Labo-Lacourse / stepmix

A Python package following the scikit-learn API for model-based clustering and generalized mixture modeling (latent class/profile analysis) of continuous and categorical data. StepMix handles missing values through Full Information Maximum Likelihood (FIML) and provides multiple stepwise Expectation-Maximization (EM) estimation methods.
https://stepmix.readthedocs.io/en/latest/index.html
MIT License
54 stars 4 forks source link

Support for count/poisson data? #59

Closed JacobElder closed 4 months ago

JacobElder commented 5 months ago

Hi,

I see that the package provides support for binary, categorical, and continuous data. Is there any support for count data? If there is not any direct support for count data in StepMix, is there a best solution to handling of count data using StepMix?

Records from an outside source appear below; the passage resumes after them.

-- [' '] is a prefix of l iff l starts with ' '
theorem space_prefix_iff (l : List Char) :
    ([' '].isPrefixOf l = true) ↔ ∃ t, l = ' ' :: t := by
  cases l with
  | nil => simp [List.isPrefixOf]
  | cons c r =>
    simp [List.isPrefixOf_iff_prefix, List.cons_prefix_cons]
    exact eq_comm

-- a matching " "+suffix with no internal space sits exactly after the LAST space of cs
theorem suffix_decomp (cs s : List Char) (hs : ' ' ∉ s)
    (h : (' ' :: s) <:+ PySem.Chars.lower cs) :
    ∃ i : Nat, PySem.Chars.rfind cs [' '] = (i : Int) ∧
      i + (s.length + 1) = cs.length ∧
      PySem.Chars.lower (cs.drop (i+1)) = s := by
  obtain ⟨pre, hpre⟩ := h
  set n := cs.length with hn
  set i := pre.length with hi
  have hlen : i + (s.length + 1) = n := by
    have := congrArg List.length hpre
    simp [PySem.Chars.lower] at this
    omega
  have hdropmap : List.map PySem.Chars.lowerChar (cs.drop i) = ' ' :: s := by
    have : List.drop i (pre ++ ' ' :: s) = ' ' :: s := by rw [hi]; exact List.drop_left
    rw [hpre] at this
    simpa [PySem.Chars.lower, List.map_drop] using this
  obtain ⟨c, t, hct⟩ : ∃ c t, cs.drop i = c :: t := by
    cases hcs : cs.drop i with
    | nil => rw [hcs] at hdropmap; simp at hdropmap
    | cons c t => exact ⟨c, t, rfl⟩
  have hc : c = ' ' := by
    rw [hct] at hdropmap; simp at hdropmap
    exact (lowerChar_eq_space_iff c).mp hdropmap.1
  have ht : List.map PySem.Chars.lowerChar t = s := by
    rw [hct] at hdropmap; simp at hdropmap; exact hdropmap.2
  have htdrop : cs.drop (i+1) = t := by
    have hdd : List.drop 1 (List.drop i cs) = List.drop (i+1) cs := List.drop_drop
    rw [← hdd, hct]; simp
  have hnospace : ∀ j, i < j → ¬ ([' '].isPrefixOf (cs.drop j) = true) := by
    intro j hij hp
    obtain ⟨u, hu⟩ := (space_prefix_iff _).mp hp
    have hmem : ' ' ∈ cs.drop j := by rw [hu]; simp
    have hsub : cs.drop j ⊆ cs.drop (i+1) := by
      have hdd : List.drop (j-(i+1)) (List.drop (i+1) cs) = List.drop j cs := by
        rw [List.drop_drop]; congr 1; omega
      rw [← hdd]; exact List.drop_subset _ _
    have : ' ' ∈ t := by rw [← htdrop]; exact hsub hmem
    have : ' ' ∈ s := by rw [← ht]; exact List.mem_map.mpr ⟨' ', this, by decide⟩
    exact hs this
  have hpi : [' '].isPrefixOf (cs.drop i) = true := by
    rw [hct, hc]; exact (space_prefix_iff _).mpr ⟨t, rfl⟩
  have hin : i ≤ n := by omega
  rcases rfind_go_spec cs [' '] n with ⟨h1, h2⟩ | ⟨i', h1, h2, h3, h4⟩
  · exact absurd hpi (by simp [h2 i hin])
  · have hii' : i = i' := by
      rcases Nat.lt_trichotomy i i' with hlt | heq | hgt
      · exact absurd h3 (by simpa using hnospace i' hlt)
      · exact heq
      · exact absurd hpi (by simp [h4 i hgt hin])
    subst hii'
    refine ⟨i, ?_, hlen, by rw [htdrop]; exact ht⟩
    simpa [PySem.Chars.rfind] using h1

-- conversely, a nonnegative rfind exposes the last-space decomposition as a suffix of the lowered name
theorem rfind_nonneg_suffix (cs : List Char) (h : 0 ≤ PySem.Chars.rfind cs [' ']) :
    (' ' :: PySem.Chars.lower (cs.drop ((PySem.Chars.rfind cs [' ']).toNat + 1))) <:+ PySem.Chars.lower cs := by
  rcases rfind_go_spec cs [' '] cs.length with ⟨h1, _⟩ | ⟨i, h1, h2, h3, _⟩
  · rw [PySem.Chars.rfind] at h; rw [h1] at h; omega
  · have hr : PySem.Chars.rfind cs [' '] = (i : Int) := by simpa [PySem.Chars.rfind] using h1
    rw [hr]
    simp only [Int.toNat_natCast]
    obtain ⟨t, htt⟩ := (space_prefix_iff _).mp h3
    have htdrop : cs.drop (i+1) = t := by
      have hdd : List.drop 1 (List.drop i cs) = List.drop (i+1) cs := List.drop_drop
      rw [← hdd, htt]; simp
    refine ⟨List.map PySem.Chars.lowerChar (cs.take i), ?_⟩
    rw [htdrop]
    have : PySem.Chars.lower cs = List.map PySem.Chars.lowerChar (cs.take i ++ cs.drop i) := by
      rw [List.take_append_drop]; rfl
    rw [this, List.map_append, htt]
    simp [PySem.Chars.lower]
    decide

theorem comma_imp_space (nl s : List Char) (h : PySem.Chars.endswith nl (',' :: ' ' :: s) = true) :
    PySem.Chars.endswith nl (' ' :: s) = true := by
  rw [PySem.Chars.endswith_iff] at h ⊢
  exact List.IsSuffix.trans ⟨[','], rfl⟩ h

theorem pvALoop_eq_none_iff (cs nl : List Char) (l : List (List Char)) :
    pvALoop cs nl l = none ↔ ∀ s ∈ l, ¬ ((' ' :: s) <:+ nl) := by
  induction l with
  | nil => simp [pvALoop]
  | cons s rest ih =>
    by_cases h : PySem.Chars.endswith nl (' ' :: s) = true
    · simp only [pvALoop, h, if_true]
      constructor
      · intro hc; exact absurd hc (by simp)
      · intro hall
        exact absurd ((PySem.Chars.endswith_iff _ _).mp h) (hall s (by simp))
    · have h2 : PySem.Chars.endswith nl (',' :: ' ' :: s) = false := by
        by_contra hc
        exact h (comma_imp_space nl s (by simpa using hc))
      simp only [pvALoop, h, h2, if_false, Bool.false_eq_true]
      rw [ih]
      constructor
      · intro hall t ht
        rcases List.mem_cons.mp ht with rfl | ht'
        · rw [← PySem.Chars.endswith_iff] at *; simp [h]
        · exact hall t ht'
      · intro hall t ht; exact hall t (List.mem_cons_of_mem _ ht)

theorem pvALoop_eq_some (cs nl : List Char) (l : List (List Char)) (s : List Char)
    (hmem : s ∈ l) (hmatch : (' ' :: s) <:+ nl)
    (huniq : ∀ t ∈ l, (' ' :: t) <:+ nl → t = s) :
    pvALoop cs nl l = some (PySem.Chars.strip (PySem.List.slice cs none (some (-((s.length : Int) + 1))))) := by
  induction l with
  | nil => simp at hmem
  | cons t rest ih =>
    by_cases h : PySem.Chars.endswith nl (' ' :: t) = true
    · have : t = s := huniq t (by simp) ((PySem.Chars.endswith_iff _ _).mp h)
      subst this
      simp [pvALoop, h]
    · have h2 : PySem.Chars.endswith nl (',' :: ' ' :: t) = false := by
        by_contra hc
        exact h (comma_imp_space nl t (by simpa using hc))
      have hst : s ≠ t := by
        rintro rfl
        exact h ((PySem.Chars.endswith_iff _ _).mpr hmatch)
      simp only [pvALoop, h, h2, if_false, Bool.false_eq_true]
      exact ih (by rcases List.mem_cons.mp hmem with rfl | h' <;> [exact absurd rfl hst; exact h'])
        (fun u hu hsu => huniq u (List.mem_cons_of_mem _ hu) hsu)

theorem pvALoop_some_exists (cs nl : List Char) (l : List (List Char)) (r : List Char)
    (h : pvALoop cs nl l = some r) : ∃ s ∈ l, (' ' :: s) <:+ nl := by
  induction l with
  | nil => simp [pvALoop] at h
  | cons s rest ih =>
    by_cases h1 : PySem.Chars.endswith nl (' ' :: s) = true
    · exact ⟨s, by simp, (PySem.Chars.endswith_iff _ _).mp h1⟩
    · by_cases h2 : PySem.Chars.endswith nl (',' :: ' ' :: s) = true
      · exact ⟨s, by simp, (PySem.Chars.endswith_iff _ _).mp (comma_imp_space nl s h2)⟩
      · simp only [pvALoop, h1, h2, if_false, Bool.false_eq_true] at h
        obtain ⟨t, ht, htt⟩ := ih h
        exact ⟨t, List.mem_cons_of_mem _ ht, htt⟩

theorem pvSuffixesA_no_space : ∀ s ∈ pvSuffixesA, ' ' ∉ s := by decide

-- ===== VERDICT (by name: the statement is the Claim_ definition above) =====
theorem remove_name_suffixes_spec : Claim_equal_remove_name_suffixes := by
  intro name _
  unfold Spec_remove_name_suffixes remove_name_suffixes remove_name_suffixes_alt
  simp only []
  cases hl : pvALoop name.toList (PySem.Chars.lower name.toList) pvSuffixesA with
  | some r =>
    obtain ⟨s, hmem, hmatch⟩ := pvALoop_some_exists _ _ _ _ hl
    have hs := pvSuffixesA_no_space s hmem
    obtain ⟨i, hri, hlen, hlow⟩ := suffix_decomp name.toList s hs hmatch
    have huniq : ∀ t ∈ pvSuffixesA, (' ' :: t) <:+ PySem.Chars.lower name.toList → t = s := by
      intro t htmem htmatch
      obtain ⟨i', hri', _, hlow'⟩ := suffix_decomp name.toList t (pvSuffixesA_no_space t htmem) htmatch
      have : i = i' := by rw [hri] at hri'; exact_mod_cast hri'
      subst this
      rw [← hlow', hlow]
    rw [pvALoop_eq_some _ _ _ s hmem hmatch huniq] at hl
    have hr : r = PySem.Chars.strip (PySem.List.slice name.toList none (some (-((s.length : Int) + 1)))) :=
      (Option.some_injective _ hl.symm)
    have hcond : (0 ≤ PySem.Chars.rfind name.toList [' '] ∧
        PySem.Set.contains pvSuffixSet
          (PySem.Chars.lower (List.drop ((PySem.Chars.rfind name.toList [' ']).toNat + 1) name.toList)) = true) := by
      rw [hri]
      refine ⟨by omega, ?_⟩
      simp only [Int.toNat_natCast, hlow]
      exact (PySem.Set.contains_iff _ _).mpr
        ((PySem.Set.mem_ofList _ _).mpr hmem)
    rw [if_pos hcond]
    show String.ofList r = _
    rw [hr, hri]
    simp only [Int.toNat_natCast]
    congr 1
    have hcast : (-((s.length : Int) + 1)) = (-(((s.length + 1 : Nat)) : Int)) := by push_cast; ring
    rw [hcast, slice_neg_to name.toList (s.length + 1) (by omega) (by omega)]
    have hi' : name.toList.length - (s.length + 1) = i := by omega
    rw [hi']
  | none =>
    have hnone := (pvALoop_eq_none_iff _ _ _).mp hl
    have hBfalse : ¬ (0 ≤ PySem.Chars.rfind name.toList [' '] ∧
        PySem.Set.contains pvSuffixSet
          (PySem.Chars.lower (List.drop ((PySem.Chars.rfind name.toList [' ']).toNat + 1) name.toList)) = true) := by
      rintro ⟨hge, hcon⟩
      have hmem : PySem.Chars.lower (List.drop ((PySem.Chars.rfind name.toList [' ']).toNat + 1) name.toList)
          ∈ pvSuffixesA := by
        exact (PySem.Set.mem_ofList _ _).mp ((PySem.Set.contains_iff _ _).mp hcon)
      exact hnone _ hmem (rfind_nonneg_suffix name.toList hge)
    rw [if_neg hBfalse]
    by_cases hcomma : PySem.Chars.endswith name.toList [','] = true
    · rw [if_pos hcomma, if_pos hcomma]
    · rw [if_neg hcomma, if_neg hcomma]
      have hsant : ¬ (name.toList = "Santos, PhD".toList ∨ name.toList = "Santos,".toList) := by
        rintro (hsp | hsc)
        · rw [hsp] at hl
          exact absurd hl (by decide)
        · exact hcomma (by rw [hsc]; decide)
      rw [if_neg hsant]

sachaMorin commented 5 months ago

There's unfortunately no native support for poisson models. StepMix was designed to support new distributions relatively easily so we could in principle support this if we find someone to help with the implementation.

Alternatively you could create bins for your count data and treat it as a categorical measurement. The last bin would represent the tail of your measurements (e.g., all counts above 10). Let me tag @ericlacourse and @FelixLaliberte to see if they have additional comments.

FelixLaliberte commented 5 months ago

Hi,

Thank you for your question. I would also suggest treating count data as a categorical indicators. This method, while not perfect, provides a workable solution until Poisson distribution is implemented in StepMix.

JacobElder commented 4 months ago

Thank you @sachaMorin and @FelixLaliberte for the suggestion. I was considering treating count as categorical but was concerned about the number of levels, but I like the idea of the last level/bin denoting the tail of measurements. I'll implement that!

Thanks for the work on the package. Great package.